The irony is that like Jacob, our sense of God’s presence and grace is often only retrospective. Waking from his dream, Jacob exclaims, “Surely the Lord is in this place, and I did not know it!” Where he thought he was in the loneliest and most desolate of places, he finds nothing other than a stairway to heaven. Similarly, in the midst of our own trials and tribulations—those times when we feel most overwhelmed by the tragic side—we often cannot detect where God is in the moment. Only later, looking back, are we able to perceive that even when we were in greatest need and doubt, it was God who sustained us through it. We find that we were surrounded by our own cloud of witnesses—like the angels arrayed here today all around the church.

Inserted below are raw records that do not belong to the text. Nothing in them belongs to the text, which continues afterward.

-- pv_equiv track=rewrite | github.com/theplatypus/scott | nx_scott_direct/canonize.py | compress_cgraph
-- ===== SOURCE A (Python) =====
-- def compress_cgraph(cgraph: str) -> str:
--     output = ""
--     magnets = {}
--     magnet = ""
--     in_magnet = False
--     cpt = 0
--     depth = 0
--
--     for symbol in cgraph:
--         if not in_magnet:
--             output += symbol
--             if symbol == "{":
--                 in_magnet = True
--         else:
--             if symbol == "{":
--                 depth += 1
--             elif symbol == "}":
--                 if depth == 0:
--                     in_magnet = False
--                     if magnet not in magnets:
--                         cpt += 1
--                         magnets[magnet] = "$%s" % (cpt)
--                     eq = magnets[magnet]
--                     output += "%s}" % (eq)
--                     magnet = ""
--                 else:
--                     depth -= 1
--             else:
--                 magnet += symbol
--
--     return output
-- ===== SOURCE B (Python) =====
-- def compress_cgraph(cgraph: str) -> str:
--     # Phase 1: tokenize into literal chunks and magnet contents.
--     # A token is (False, literal_text) or (True, magnet_content).
--     tokens = []
--     lit = []
--     i, n = 0, len(cgraph)
--     while i < n:
--         c = cgraph[i]
--         i += 1
--         lit.append(c)
--         if c == "{":
--             tokens.append((False, "".join(lit)))
--             lit = []
--             depth = 0
--             content = []
--             closed = False
--             while i < n:
--                 d = cgraph[i]
--                 i += 1
--                 if d == "{":
--                     depth += 1
--                 elif d == "}":
--                     if depth == 0:
--                         closed = True
--                         break
--                     depth -= 1
--                 else:
--                     content.append(d)
--             if closed:
--                 tokens.append((True, "".join(content)))
--             # unterminated magnet: content is dropped
--     tokens.append((False, "".join(lit)))
--     # Phase 2: number distinct magnet contents in order of first appearance.
--     magnets = {}
--     out = []
--     for is_magnet, text in tokens:
--         if is_magnet:
--             if text not in magnets:
--                 magnets[text] = "$%s" % (len(magnets) + 1)
--             out.append(magnets[text] + "}")
--         else:
--             out.append(text)
--     return "".join(out)
-- ===== Notes on version B (the rewrite author's own statement) =====
-- stated objective: alternative
-- what changed: Replaced A's single char-by-char state machine (in_magnet flag, running counter, incremental string concatenation) by a two-phase design: a tokenizer that splits the string into literal chunks and magnet contents, then a separate rendering pass that numbers distinct magnets by dict size and joins the pieces.
import Mathlib
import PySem

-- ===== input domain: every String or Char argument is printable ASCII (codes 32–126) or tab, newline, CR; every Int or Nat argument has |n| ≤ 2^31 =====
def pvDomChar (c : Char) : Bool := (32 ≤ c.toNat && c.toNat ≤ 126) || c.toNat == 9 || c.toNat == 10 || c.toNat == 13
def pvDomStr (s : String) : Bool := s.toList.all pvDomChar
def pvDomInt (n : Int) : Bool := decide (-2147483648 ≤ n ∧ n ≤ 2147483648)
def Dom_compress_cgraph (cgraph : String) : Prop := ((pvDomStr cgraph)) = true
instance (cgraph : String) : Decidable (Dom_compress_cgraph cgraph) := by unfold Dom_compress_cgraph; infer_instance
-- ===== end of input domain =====

-- B replaces A's one-pass char state machine by a tokenize-then-render two-phase design (objective: alternative decomposition).

-- ===== PORT A =====
-- A's for-loop over the characters, state threaded exactly as in the Python.
def pvGoA : List Char → List Char → PySem.Dict String String → List Char → Bool → Int → Int → List Char
  | [], output, _, _, _, _, _ => output
  | c :: rest, output, magnets, magnet, in_magnet, cpt, depth =>
    if in_magnet = false then
      pvGoA rest (output ++ [c]) magnets magnet (c == '{') cpt depth
    else if c == '{' then
      pvGoA rest output magnets magnet true cpt (depth + 1)
    else if c == '}' then
      if depth == 0 then
        let key := String.ofList magnet
        let p :=
          if magnets.contains key then (magnets, cpt)
          else (magnets.insert key ("$" ++ PySem.Int.toStr (cpt + 1)), cpt + 1)
        pvGoA rest (output ++ (p.1.getD key "").toList ++ ['}']) p.1 [] false p.2 depth
      else
        pvGoA rest output magnets magnet true cpt (depth - 1)
    else
      pvGoA rest output magnets (magnet ++ [c]) true cpt depth

def compress_cgraph (cgraph : String) : String :=
  String.ofList (pvGoA cgraph.toList [] PySem.Dict.empty [] false 0 0)

-- ===== PORT B =====
-- B's inner while-loop: consume a magnet body, returning (closed content?, remaining input).
def pvTokMag : List Char → Int → List Char → Option (List Char) × List Char
  | [], _, _ => (none, [])
  | d :: rest, depth, content =>
    if d == '{' then pvTokMag rest (depth + 1) content
    else if d == '}' then
      if depth == 0 then (some content, rest)
      else pvTokMag rest (depth - 1) content
    else pvTokMag rest depth (content ++ [d])

-- the remaining input is a suffix (needed by pvTokLit's termination)
theorem pvTokMag_len : ∀ (cs : List Char) (depth : Int) (content : List Char),
    (pvTokMag cs depth content).2.length ≤ cs.length := by
  intro cs
  induction cs with
  | nil => intro _ _; simp [pvTokMag]
  | cons d rest ih =>
    intro depth content
    simp only [pvTokMag]
    split_ifs with h1 h2 h3
    · exact (ih _ _).trans (by simp)
    · simp
    · exact (ih _ _).trans (by simp)
    · exact (ih _ _).trans (by simp)

-- B's outer while-loop: split into literal chunks (ending at '{') and magnet contents.
def pvTokLit : List Char → List Char → List (Bool × List Char)
  | [], lit => [(false, lit)]
  | c :: rest, lit =>
    if c == '{' then
      match h : pvTokMag rest 0 [] with
      | (some content, rest') => (false, lit ++ [c]) :: (true, content) :: pvTokLit rest' []
      | (none, rest') => (false, lit ++ [c]) :: pvTokLit rest' []
    else pvTokLit rest (lit ++ [c])
termination_by cs _ => cs.length
decreasing_by
  · have := pvTokMag_len rest 0 []
    rw [h] at this
    simpa using Nat.lt_succ_of_le this
  · have := pvTokMag_len rest 0 []
    rw [h] at this
    simpa using Nat.lt_succ_of_le this
  · simp

-- B's second pass: number distinct magnets and join the pieces.
def pvRender : List (Bool × List Char) → PySem.Dict String String → List Char → List Char
  | [], _, out => out
  | (isMag, text) :: ts, magnets, out =>
    if isMag then
      let key := String.ofList text
      let magnets' :=
        if magnets.contains key then magnets
        else magnets.insert key ("$" ++ PySem.Int.toStr ((magnets.size : Int) + 1))
      pvRender ts magnets' (out ++ (magnets'.getD key "").toList ++ ['}'])
    else pvRender ts magnets (out ++ text)

def compress_cgraph_alt (cgraph : String) : String :=
  String.ofList (pvRender (pvTokLit cgraph.toList []) PySem.Dict.empty [])

-- ===== PRECONDITION & SPEC =====
def Spec_compress_cgraph (cgraph : String) (out : String) : Prop := out = compress_cgraph_alt cgraph
instance (cgraph : String) (out : String) : Decidable (Spec_compress_cgraph cgraph out) := by unfold Spec_compress_cgraph; infer_instance

-- ===== CLAIM (what is proved, stated in full; the proofs are below) =====
def Claim_equal_compress_cgraph : Prop := ∀ (cgraph : String), Dom_compress_cgraph cgraph → Spec_compress_cgraph cgraph (compress_cgraph cgraph)

-- ===== LEMMAS AND PROOFS =====

-- if the magnet never closes, nothing remains
theorem pvTokMag_none : ∀ (cs : List Char) (depth : Int) (content : List Char) (r : List Char),
    pvTokMag cs depth content = (none, r) → r = [] := by
  intro cs
  induction cs with
  | nil => intro _ _ r h; simpa [pvTokMag] using congrArg Prod.snd h
  | cons d rest ih =>
    intro depth content r h
    simp only [pvTokMag] at h
    split_ifs at h with h1 h2 h3
    · exact ih _ _ _ h
    · simp at h
    · exact ih _ _ _ h
    · exact ih _ _ _ h

-- what A does after pvTokMag has consumed one magnet (proof-only helper)
def pvContA (r : Option (List Char) × List Char) (out : List Char)
    (magnets : PySem.Dict String String) (cpt : Int) : List Char :=
  match r.1 with
  | none => out
  | some content =>
    let key := String.ofList content
    if magnets.contains key then
      pvGoA r.2 (out ++ (magnets.getD key "").toList ++ ['}']) magnets [] false cpt 0
    else
      let m' := magnets.insert key ("$" ++ PySem.Int.toStr (cpt + 1))
      pvGoA r.2 (out ++ (m'.getD key "").toList ++ ['}']) m' [] false (cpt + 1) 0

-- A's run in magnet mode equals consuming one magnet via pvTokMag, then continuing
theorem pvGoA_mag : ∀ (cs out : List Char) (magnets : PySem.Dict String String)
    (mg : List Char) (cpt depth : Int),
    pvGoA cs out magnets mg true cpt depth =
      pvContA (pvTokMag cs depth mg) out magnets cpt := by
  intro cs
  induction cs with
  | nil => intro out magnets mg cpt depth; simp [pvGoA, pvTokMag, pvContA]
  | cons c rest ih =>
    intro out magnets mg cpt depth
    simp only [pvGoA, pvTokMag, Bool.true_eq_false, if_false]
    split_ifs with h1 h2 h3 h4
    · exact ih out magnets mg cpt (depth + 1)
    · have hd : depth = 0 := by simpa using h3
      subst hd
      simp [pvContA, h4]
    · have hd : depth = 0 := by simpa using h3
      subst hd
      simp [pvContA, h4]
    · exact ih out magnets mg cpt (depth - 1)
    · exact ih out magnets (mg ++ [c]) cpt depth

-- the main simulation: A's literal mode vs B's tokenize-then-render, with cpt = |magnets|
theorem pvGoA_lit : ∀ (n : Nat) (cs : List Char), cs.length ≤ n →
    ∀ (out lit : List Char) (magnets : PySem.Dict String String) (cpt : Int),
    cpt = (magnets.size : Int) →
    pvGoA cs (out ++ lit) magnets [] false cpt 0 = pvRender (pvTokLit cs lit) magnets out := by
  intro n
  induction n with
  | zero =>
    intro cs hcs out lit magnets cpt hcpt
    have : cs = [] := List.eq_nil_of_length_eq_zero (Nat.le_zero.mp hcs)
    subst this
    simp [pvGoA, pvTokLit, pvRender]
  | succ n ih =>
    intro cs hcs out lit magnets cpt hcpt
    cases cs with
    | nil => simp [pvGoA, pvTokLit, pvRender]
    | cons c rest =>
      have hr : rest.length ≤ n := by simpa using hcs
      by_cases hc : c = '{'
      · subst hc
        simp only [pvGoA, pvTokLit, beq_self_eq_true, if_true]
        rw [show (out ++ lit) ++ ['{'] = out ++ (lit ++ ['{']) by simp, pvGoA_mag]
        rcases hm : pvTokMag rest 0 [] with ⟨oc, rest'⟩
        have hlen : rest'.length ≤ rest.length := by
          have := pvTokMag_len rest 0 []; rw [hm] at this; exact this
        cases oc with
        | none =>
          have : rest' = [] := pvTokMag_none rest 0 [] rest' hm
          subst this
          simp [pvContA, pvTokLit, pvRender]
        | some content =>
          simp only [pvContA]
          set key := String.ofList content with hkey
          by_cases hcon : magnets.contains key
          · simp only [pvRender, Bool.false_eq_true, if_false, if_true, ← hkey, if_pos hcon]
            have := ih rest' (hlen.trans hr)
              (out ++ (lit ++ ['{']) ++ (magnets.getD key "").toList ++ ['}']) [] magnets cpt hcpt
            simpa using this
          · simp only [pvRender, Bool.false_eq_true, if_false, if_true, ← hkey, if_neg hcon, hcpt]
            have hsz : ((magnets.size : Int) + 1) =
                ((magnets.insert key ("$" ++ PySem.Int.toStr ((magnets.size : Int) + 1))).size : Int) := by
              rw [PySem.Dict.size_insert]
              simp [hcon]
            have := ih rest' (hlen.trans hr)
              (out ++ (lit ++ ['{']) ++
                ((magnets.insert key ("$" ++ PySem.Int.toStr ((magnets.size : Int) + 1))).getD key "").toList ++ ['}'])
              [] (magnets.insert key ("$" ++ PySem.Int.toStr ((magnets.size : Int) + 1)))
              ((magnets.size : Int) + 1) hsz
            simpa using this
      · have hcb : (c == '{') = false := by simp [hc]
        simp only [pvGoA, pvTokLit, hcb, Bool.false_eq_true, if_false]
        rw [show (out ++ lit) ++ [c] = out ++ (lit ++ [c]) by simp]
        exact ih rest hr out (lit ++ [c]) magnets cpt hcpt

-- ===== VERDICT (by name: the statement is the Claim_ definition above) =====
theorem compress_cgraph_spec : Claim_equal_compress_cgraph := by
  intro cgraph _
  unfold Spec_compress_cgraph compress_cgraph compress_cgraph_alt
  congr 1
  have := pvGoA_lit cgraph.toList.length cgraph.toList le_rfl [] [] PySem.Dict.empty 0 (by simp)
  simpa using this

This irony of our retrospective awareness of God puts me in mind of that greatest of all hymns, “Amazing Grace,” whose author, John Newton was (as you may know) a notorious slave trader. Looking back upon those dark days in his life—when he felt overwhelmed by the culpability of his trade—Newton is now able to see that even he was nevertheless surrounded by grace, though he did not know it. And it was this very grace that gradually drew him out of the trap of the evil that had corrupted him. The hymn moves from the past tense (“I once was lost”) to the present (“but now I’m found”). And then in this present state of assurance, Newton looks forward to the future with confidence and hope, aware finally of now being overwhelmed by grace rather than evil (“The Lord has promised good to me, and will my shield and portion be as long as life endures”).
In our lives too, when we look back at our darkest moments, we are often able to see only in retrospect that it was grace that saved us—and then, as in the last verse of Newton’s hymn, this realization of God’s prevenient grace and mercy overwhelms us with a sense of gratitude, of blessing, and of love that gives us hope that it is grace that will also lead us home. (“When we’ve been there ten thousand years, we’ve no less days to sing God’s praise, than when we’d first begun”)
Today we begin our parish’s fall stewardship season, when we focus on the concrete response that each of us will make to being overwhelmed by God’s grace and mercy, even in the midst of our cares and concerns. This stewardship season is a time to pause, like Jacob in his dream, to consider where God is in our lives, though we do not know it, and then to consider how we will choose to respond.
This is, you might say, a season to write our own hymn of grace, as we take stock of how God has sustained us, and has drawn us through “many dangers, toils, and snares” to this day. It is a time to write a hymn of courage, of confidence, and of gratitude, through the tangible act we make of offering back to God a portion of our financial resources, as a sign of the even more abundant grace God has given to us.
That very act of blessing and gratitude is what we sang about in that wonderful 103rd Psalm today: in response to a Lord who is “full of compassion and mercy, slow to anger and of great kindness,” our life is to be lived in return by blessing God, through our own acts of gratitude and praise. “Bless the Lord, O my soul, and all that is within me, bless God’s holy name.”
Last night, just out of curiosity, I typed the name “Taizé” into Spotify, to see what popped up. The first song that started to play was the Taizé community singing this very psalm: “Bless the Lord, my soul, and bless God’s holy name. Bless the Lord my soul, who leads me into life.” Well, if even Spotify has such an excellent theology as that, then shouldn’t we also?
Let this stewardship season be a time when you rediscover how God has blessed you, and then ponder in your soul how you will bless the Lord in return. Or in a word, let this be a time when you are overwhelmed by God’s grace and mercy, rather than the cares and worries of the day, and then consider what is the true measure of your response. Amen.